In the course of his work, Opiyo sometimes encountered people who had been tortured and maimed by forces reporting to 79-year-old President Yoweri Museveni. Many had been detained under similar circumstances, and subject to intense physical and digital surveillance. These campaigns were often enabled by Uganda’s pervasive national identification system.  

Uganda has spent hundreds of millions of dollars in the past decade on biometric tools that document a person’s unique physical characteristics, such as their face, fingerprints and irises, to form the basis of a comprehensive identification system. While the system is central to many of the state’s everyday functions, as Museveni has grown increasingly authoritarian over nearly four decades in power, it has also become a powerful mechanism for surveilling politicians, journalists, human rights advocates and ordinary citizens, according to dozens of interviews and hundreds of pages of documents obtained and analyzed by Bloomberg and nonprofit investigative newsroom Lighthouse Reports. 

It’s a cautionary tale for any country considering establishing a biometric identity system without rigorous checks and balances and input from civil society.
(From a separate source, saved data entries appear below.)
-- pv_equiv track=rewrite | github.com/jayictw/spidererp | scripts/vendor_platform_price_collect.py | choose_column
-- ===== SOURCE A (Python) =====
-- def choose_column(headers: list[str], keywords: list[str]) -> str | None:
--     scored: list[tuple[int, str]] = []
--     for h in headers:
--         hl = (h or "").lower()
--         score = 0
--         for kw in keywords:
--             if kw.lower() in hl:
--                 score += len(kw)
--         if score > 0:
--             scored.append((score, h))
--     if not scored:
--         return None
--     scored.sort(reverse=True)
--     return scored[0][1]
-- ===== SOURCE B (Python) =====
-- def choose_column(headers: list[str], keywords: list[str]) -> str | None:
--     best = None  # running best (score, header) under tuple order
--     for h in headers:
--         hl = h.lower()
--         score = 0
--         for kw in keywords:
--             if kw.lower() in hl:
--                 score += len(kw)
--         if score > 0 and (best is None or (score, h) > best):
--             best = (score, h)
--     return None if best is None else best[1]
-- ===== Notes on version B (the rewrite author's own statement) =====
-- stated objective: alternative
-- what changed: B replaces A's collect-all-positive-(score,header)-tuples-then-reverse-sort-and-take-first strategy by a single pass that maintains one running-best (score, header) tuple under Python's tuple order (strict > keeps the first maximal element, matching A's stable reverse sort).
import Mathlib
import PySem

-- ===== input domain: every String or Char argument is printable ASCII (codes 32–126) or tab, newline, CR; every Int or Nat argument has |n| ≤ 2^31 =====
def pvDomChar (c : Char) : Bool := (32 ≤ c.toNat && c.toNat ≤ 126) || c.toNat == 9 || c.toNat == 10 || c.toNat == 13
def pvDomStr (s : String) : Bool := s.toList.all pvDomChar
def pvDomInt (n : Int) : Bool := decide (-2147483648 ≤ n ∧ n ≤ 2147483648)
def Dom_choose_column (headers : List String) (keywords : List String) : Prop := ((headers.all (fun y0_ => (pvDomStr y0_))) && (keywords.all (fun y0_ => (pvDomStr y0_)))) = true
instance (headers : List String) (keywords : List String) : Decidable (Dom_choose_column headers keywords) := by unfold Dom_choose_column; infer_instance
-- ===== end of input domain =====

-- B replaces A's collect-all-then-reverse-sort by a single running-best (score, header)
-- tuple maintained in one pass (alternative decomposition; same O(H·K) scoring cost).

-- ===== PORT A =====
-- A: collect (score, h) for every positive-scoring header, sort descending, take first.
def choose_column (headers : List String) (keywords : List String) : Option String :=
  let scored : List (Int × String) := headers.foldl (fun acc h =>
    let hl := PySem.Str.lower (if h = "" then "" else h)   -- (h or "").lower()
    let score : Int := keywords.foldl (fun s kw =>
      if PySem.Str.isIn (PySem.Str.lower kw) hl then s + PySem.Str.len kw else s) 0
    if 0 < score then acc ++ [(score, h)] else acc) []
  if scored = [] then none
  else ((PySem.List.sorted2 scored (fun p => p.1) (fun p => p.2) true).head?).map (fun p => p.2)

-- ===== PORT B =====
-- B: one pass; best is the running maximal (score, header) tuple under Python's tuple order.
def choose_column_alt (headers : List String) (keywords : List String) : Option String :=
  let best : Option (Int × String) := headers.foldl (fun best h =>
    let hl := PySem.Str.lower h
    let score : Int := keywords.foldl (fun s kw =>
      if PySem.Str.isIn (PySem.Str.lower kw) hl then s + PySem.Str.len kw else s) 0
    if 0 < score then
      match best with
      | none => some (score, h)
      | some b => if b.1 < score ∨ (b.1 = score ∧ b.2 < h) then some (score, h) else best
    else best) none
  best.map (fun p => p.2)

-- ===== PRECONDITION & SPEC =====
def Spec_choose_column (headers : List String) (keywords : List String) (out : Option String) : Prop := out = choose_column_alt headers keywords
instance (headers : List String) (keywords : List String) (out : Option String) : Decidable (Spec_choose_column headers keywords out) := by unfold Spec_choose_column; infer_instance

-- ===== CLAIM (what is proved, stated in full; the proofs are below) =====
def Claim_equal_choose_column : Prop := ∀ (headers : List String) (keywords : List String), Dom_choose_column headers keywords → Spec_choose_column headers keywords (choose_column headers keywords)

-- ===== LEMMAS AND PROOFS =====

-- the reverse-sort comparison used by sorted2 with keys fst/snd, reverse=true
def pvBefore (x m : Int × String) : Bool :=
  decide (m.1 < x.1) || (!decide (x.1 < m.1) && decide (m.2 < x.2))

-- the running-max step it induces on an Option accumulator
def pvStep (o : Option (Int × String)) (x : Int × String) : Option (Int × String) :=
  match o with
  | none => some x
  | some m => some (if pvBefore x m then x else m)

lemma pv_head?_insertBy (before : (Int × String) → (Int × String) → Bool)
    (x : Int × String) (acc : List (Int × String)) :
    (PySem.List.insertBy before x acc).head? =
      some (match acc with | [] => x | y :: _ => if before x y then x else y) := by
  cases acc with
  | nil => simp [PySem.List.insertBy]
  | cons y ys => simp [PySem.List.insertBy]; split <;> simp

lemma pv_head?_foldl_insertBy (before : (Int × String) → (Int × String) → Bool)
    (xs : List (Int × String)) (acc : List (Int × String)) :
    (xs.foldl (fun a x => PySem.List.insertBy before x a) acc).head? =
      xs.foldl (fun o x => match o with
        | none => some x
        | some m => some (if before x m then x else m)) acc.head? := by
  induction xs generalizing acc with
  | nil => rfl
  | cons x xs ih =>
      simp only [List.foldl_cons]
      rw [ih, pv_head?_insertBy]
      cases acc <;> rfl

lemma pv_filter_map_foldl {α : Type} (c : α → Bool) (f : α → Int × String)
    (xs : List α) (o : Option (Int × String)) :
    ((xs.filter c).map f).foldl pvStep o =
      xs.foldl (fun o h => if c h then pvStep o (f h) else o) o := by
  induction xs generalizing o with
  | nil => rfl
  | cons x xs ih =>
      by_cases hc : c x = true
      · simp [hc, ih]
      · simp [hc, ih]

-- B's lexicographic condition agrees with pvBefore
lemma pv_cond_eq (b : Int × String) (s : Int) (h : String) :
    (b.1 < s ∨ (b.1 = s ∧ b.2 < h)) ↔ pvBefore (s, h) b = true := by
  unfold pvBefore
  simp only [decide_eq_true_eq, Bool.or_eq_true, Bool.and_eq_true, Bool.not_eq_true',
    decide_eq_false_iff_not]
  constructor
  · rintro (h1 | ⟨h1, h2⟩)
    · exact Or.inl h1
    · exact Or.inr ⟨by omega, h2⟩
  · rintro (h1 | ⟨h1, h2⟩)
    · exact Or.inl h1
    · by_cases he : b.1 < s
      · exact Or.inl he
      · exact Or.inr ⟨by omega, h2⟩

theorem choose_column_spec : Claim_equal_choose_column := by
  intro headers keywords _
  unfold Spec_choose_column choose_column choose_column_alt
  -- normalise A's (h or "").lower() to h.lower()
  have hor : ∀ h : String, (if h = "" then "" else h) = h := by
    intro h; split <;> simp_all
  simp only [hor]
  set score : String → Int := fun h => keywords.foldl (fun s kw =>
      if PySem.Str.isIn (PySem.Str.lower kw) (PySem.Str.lower h) then s + PySem.Str.len kw else s) 0
    with hscore
  -- A's scored list as filter-then-map
  have hsc : headers.foldl (fun acc h =>
        if 0 < score h then acc ++ [(score h, h)] else acc) ([] : List (Int × String))
      = ((headers.filter (fun h => decide (0 < score h))).map (fun h => (score h, h))) := by
    have := PySem.List.foldl_append_if (fun h => decide (0 < score h))
      (fun h => (score h, h)) headers []
    simpa using this
  -- B's fold is the pvStep fold over the same filtered list
  have hb : headers.foldl (fun best h =>
        if 0 < score h then
          match best with
          | none => some (score h, h)
          | some b => if b.1 < score h ∨ (b.1 = score h ∧ b.2 < h) then some (score h, h) else best
        else best) (none : Option (Int × String))
      = ((headers.filter (fun h => decide (0 < score h))).map (fun h => (score h, h))).foldl pvStep none := by
    rw [pv_filter_map_foldl]
    apply PySem.List.foldl_congr_mem
    intro o h _
    by_cases hs : 0 < score h
    · cases o with
      | none => rw [if_pos hs]; simp [hs, pvStep]
      | some b =>
          by_cases hlex : b.1 < score h ∨ (b.1 = score h ∧ b.2 < h)
          · have hpb := (pv_cond_eq b (score h) h).mp hlex
            rw [if_pos hs]; dsimp only; rw [if_pos hlex]
            simp [hs, pvStep, hpb]
          · have hpb : pvBefore (score h, h) b = false := by
              cases hpb : pvBefore (score h, h) b
              · rfl
              · exact absurd ((pv_cond_eq b (score h) h).mpr hpb) hlex
            rw [if_pos hs]; dsimp only; rw [if_neg hlex]
            simp [hs, pvStep, hpb]
    · rw [if_neg hs]; simp [hs]
  rw [hb, ← hsc]
  set scored := headers.foldl (fun acc h =>
      if 0 < score h then acc ++ [(score h, h)] else acc) ([] : List (Int × String)) with hscd
  -- head of A's reverse sort = the pvStep fold
  have hhead : (PySem.List.sorted2 scored (fun p => p.1) (fun p => p.2) true).head?
      = scored.foldl pvStep none := by
    show (scored.foldl (fun a x => PySem.List.insertBy _ x a) []).head? = _
    rw [pv_head?_foldl_insertBy]
    rfl
  by_cases hnil : scored = []
  · simp [hnil]
  · rw [if_neg hnil, hhead]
Dozens of global south countries have adopted this approach as part of an effort to meet sustainable development goals from the UN, which considers having a legal identity to be a fundamental human right. But, despite billions of dollars of investment, with backing from organizations including the World Bank, those identity systems haven’t always lived up to expectations. In many cases, the key problem is the failure to register large swathes of the population, leading to exclusion from public services. But in other places, like Uganda, inclusion in the system has been weaponized for surveillance purposes. 
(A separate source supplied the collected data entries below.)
-- pv_equiv track=rewrite | github.com/zhh2001/algorithm_problems | lanqiao/5127.py | is_three_and_one
-- ===== SOURCE A (Python) =====
-- def is_three_and_one(arr):
--     counter = {}
--     for n in arr:
--         counter[n] = counter.get(n, 0) + 1
--     flag = False
--     for value in counter.values():
--         if value == 3:
--             flag = True
--     return flag
-- ===== SOURCE B (Python) =====
-- def is_three_and_one(arr):
--     s = sorted(arr)
--     if not s:
--         return False
--     cur = s[0]
--     run = 1
--     for x in s[1:]:
--         if x == cur:
--             run += 1
--         else:
--             if run == 3:
--                 return True
--             cur = x
--             run = 1
--     return run == 3
-- ===== Notes on version B (the rewrite author's own statement) =====
-- stated objective: alternative
-- what changed: B drops the frequency dictionary entirely: it sorts the list and does a single run-length scan over the sorted list, returning true as soon as a maximal run has length exactly 3.
import Mathlib
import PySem

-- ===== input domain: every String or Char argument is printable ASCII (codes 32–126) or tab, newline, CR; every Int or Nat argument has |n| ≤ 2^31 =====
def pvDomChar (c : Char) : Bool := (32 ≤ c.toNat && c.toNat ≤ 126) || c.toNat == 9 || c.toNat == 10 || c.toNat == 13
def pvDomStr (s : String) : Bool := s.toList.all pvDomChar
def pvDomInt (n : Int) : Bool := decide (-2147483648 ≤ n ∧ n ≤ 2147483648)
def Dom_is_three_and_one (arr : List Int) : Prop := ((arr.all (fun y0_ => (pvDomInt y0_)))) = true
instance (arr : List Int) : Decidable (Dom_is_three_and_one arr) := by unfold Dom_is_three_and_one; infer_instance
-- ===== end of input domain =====

-- ===== PORT A =====
-- B sorts the list and does a single run-length scan instead of building a frequency dictionary.
def is_three_and_one (arr : List Int) : Bool :=
  let counter : PySem.Dict Int Int :=
    arr.foldl (fun d n => d.insert n (d.getD n 0 + 1)) PySem.Dict.empty
  (PySem.Dict.values counter).foldl (fun flag v => if v == 3 then true else flag) false

-- ===== PORT B =====
-- the 'for x in s[1:]' loop with early return, as structural recursion on the tail
def runScan (cur run : Int) : List Int → Bool
  | [] => run == 3
  | x :: xs =>
    if x == cur then runScan cur (run + 1) xs
    else if run == 3 then true else runScan x 1 xs

def is_three_and_one_alt (arr : List Int) : Bool :=
  match PySem.List.sorted arr (fun x => x) false with
  | [] => false
  | x :: xs => runScan x 1 xs

-- ===== PRECONDITION & SPEC =====
def Spec_is_three_and_one (arr : List Int) (out : Bool) : Prop := out = is_three_and_one_alt arr
instance (arr : List Int) (out : Bool) : Decidable (Spec_is_three_and_one arr out) := by unfold Spec_is_three_and_one; infer_instance

-- ===== CLAIM =====
def Claim_equal_is_three_and_one : Prop := ∀ (arr : List Int), Dom_is_three_and_one arr → Spec_is_three_and_one arr (is_three_and_one arr)

-- ===== LEMMAS AND PROOFS =====

-- run-length scan over a sorted tail: true iff the current run or some later run has length 3
lemma runScan_spec (l : List Int) (cur run : Int)
    (hs : l.Pairwise (· ≤ ·)) (hge : ∀ y ∈ l, cur ≤ y) :
    runScan cur run l
      = ((run + (l.count cur : Int) == 3) ||
         l.any (fun y => decide (cur < y) && ((l.count y : Int) == 3))) := by
  induction l generalizing cur run with
  | nil => simp [runScan]
  | cons x xs ih =>
    rcases List.pairwise_cons.mp hs with ⟨hx, hxs⟩
    have hcx : cur ≤ x := hge x (by simp)
    by_cases hxc : x = cur
    · subst hxc
      rw [runScan, if_pos (by simp)]
      rw [ih _ _ hxs (fun y hy => le_trans hcx (hx y hy))]
      rw [Bool.eq_iff_iff]
      simp only [Bool.or_eq_true, beq_iff_eq, List.any_eq_true, List.count_cons,
        Bool.and_eq_true, decide_eq_true_eq, List.mem_cons]
      constructor
      · rintro (h | ⟨y, hy, hlt, hc⟩)
        · left; push_cast at h ⊢; omega
        · right; refine ⟨y, Or.inr hy, hlt, ?_⟩
          simp [hlt.ne, hc]
      · rintro (h | ⟨y, hy, hlt, hc⟩)
        · left; push_cast at h ⊢; omega
        · have hyne : y ≠ x := ne_of_gt hlt
          rcases hy with rfl | hy
          · exact absurd rfl hyne
          · right
            simp only [if_neg hlt.ne, Nat.add_zero] at hc
            exact ⟨y, hy, hlt, hc⟩
    · have hlt : cur < x := lt_of_le_of_ne hcx (fun h => hxc h.symm)
      have hnotmem : (x :: xs).count cur = 0 := by
        rw [List.count_eq_zero]
        intro hmem
        rcases List.mem_cons.mp hmem with rfl | hmem
        · exact hxc rfl
        · exact absurd (hx cur hmem) (not_le.mpr hlt)
      rw [runScan, if_neg (by simp [hxc])]
      by_cases hr : run = 3
      · rw [if_pos (by simp [hr])]
        rw [hnotmem]
        simp [hr]
      · rw [if_neg (by simpa using hr)]
        rw [ih _ _ hxs (fun y hy => hx y hy)]
        rw [Bool.eq_iff_iff]
        simp only [Bool.or_eq_true, beq_iff_eq, List.any_eq_true, Bool.and_eq_true,
          decide_eq_true_eq, List.mem_cons, hnotmem]
        constructor
        · rintro (h | ⟨y, hy, hly, hc⟩)
          · right
            refine ⟨x, Or.inl rfl, hlt, ?_⟩
            simp only [List.count_cons_self]; push_cast at h ⊢; omega
          · right
            refine ⟨y, Or.inr hy, lt_trans hlt hly, ?_⟩
            rw [List.count_cons_of_ne hly.ne]
            exact hc
        · rintro (h | ⟨y, hy, hcy, hc⟩)
          · exact absurd h (by push_cast; omega)
          · rcases hy with rfl | hy
            · left; rw [List.count_cons_self] at hc; push_cast at hc; omega
            · by_cases hyx : y = x
              · subst hyx
                left; rw [List.count_cons_self] at hc; push_cast at hc; omega
              · right
                have hxy : x ≤ y := hx y hy
                rw [List.count_cons_of_ne (fun h => hyx h.symm)] at hc
                exact ⟨y, hy, lt_of_le_of_ne hxy (Ne.symm hyx), hc⟩

-- both programs decide '∃ x ∈ arr, arr.count x = 3'
lemma alt_iff (arr : List Int) :
    is_three_and_one_alt arr = true ↔ ∃ x ∈ arr, arr.count x = 3 := by
  unfold is_three_and_one_alt
  rcases hsrt : PySem.List.sorted arr (fun x => x) false with _ | ⟨m, t⟩
  · have : arr = [] := by
      have := (PySem.List.sorted_eq_nil_iff (xs := arr) (key := fun x => x) (rev := false)).mp hsrt
      exact this
    simp [this]
  · have hperm : (m :: t).Perm arr := hsrt ▸ PySem.List.sorted_perm arr (fun x => x) false
    have hpair : (m :: t).Pairwise (fun a b => a ≤ b) := by
      have := PySem.List.sorted_pairwise arr (fun x => x)
      rw [hsrt] at this; exact this
    rcases List.pairwise_cons.mp hpair with ⟨hm, ht⟩
    show runScan m 1 t = true ↔ _
    rw [runScan_spec t m 1 ht hm]
    simp only [Bool.or_eq_true, beq_iff_eq, List.any_eq_true, Bool.and_eq_true, decide_eq_true_eq]
    have hcnt : ∀ y : Int, (m :: t).count y = arr.count y := fun y => hperm.count_eq y
    constructor
    · rintro (h | ⟨y, hy, hlt, hc⟩)
      · refine ⟨m, hperm.mem_iff.mp (by simp), ?_⟩
        rw [← hcnt m, List.count_cons_self]
        push_cast at h ⊢; omega
      · refine ⟨y, hperm.mem_iff.mp (by simp [hy]), ?_⟩
        rw [← hcnt y, List.count_cons_of_ne hlt.ne]
        exact_mod_cast hc
    · rintro ⟨x, hx, hc⟩
      have hxs : x ∈ m :: t := hperm.mem_iff.mpr hx
      rw [← hcnt x] at hc
      by_cases hxm : x = m
      · subst hxm
        left; rw [List.count_cons_self] at hc; push_cast at hc; omega
      · rcases List.mem_cons.mp hxs with rfl | hxt
        · exact absurd rfl hxm
        · right
          refine ⟨x, hxt, lt_of_le_of_ne (hm x hxt) (Ne.symm hxm), ?_⟩
          rw [List.count_cons_of_ne (Ne.symm hxm)] at hc
          exact_mod_cast hc

lemma a_iff (arr : List Int) :
    is_three_and_one arr = true ↔ ∃ x ∈ arr, arr.count x = 3 := by
  unfold is_three_and_one
  rw [PySem.Dict.foldl_insert_getD_add_one_eq_counter]
  rw [PySem.List.foldl_if_true_eq]
  simp only [PySem.Dict.values, PySem.Dict.items_counter, List.map_map, Bool.false_or,
    List.any_map, List.any_eq_true, Function.comp_def, beq_iff_eq]
  constructor
  · rintro ⟨x, hx, hc⟩
    have hmem : x ∈ arr := (PySem.Set.mem_ofList _ _).mp hx
    exact ⟨x, hmem, by exact_mod_cast hc⟩
  · rintro ⟨x, hx, hc⟩
    exact ⟨x, (PySem.Set.mem_ofList _ _).mpr hx, by exact_mod_cast hc⟩

-- ===== VERDICT =====
theorem is_three_and_one_spec : Claim_equal_is_three_and_one := by
  intro arr _
  unfold Spec_is_three_and_one
  rw [Bool.eq_iff_iff, a_iff, alt_iff]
A year-long investigation by Bloomberg and Lighthouse Reports sheds new light on the ways in which Museveni’s regime has built and deployed this system to target opponents and consolidate power. It shows how the underlying software and data sets are easily accessed by individuals at all levels of law enforcement, despite official claims to the contrary. It also highlights, in some cases for the first time, how senior government and law enforcement officials have used these tools to target individuals deemed to pose a political threat. 

For Opiyo and others, the impact has been clear.

“There is almost no confidentiality in my work anymore,” Opiyo said. “There’s pervasive fear and self-censorship.”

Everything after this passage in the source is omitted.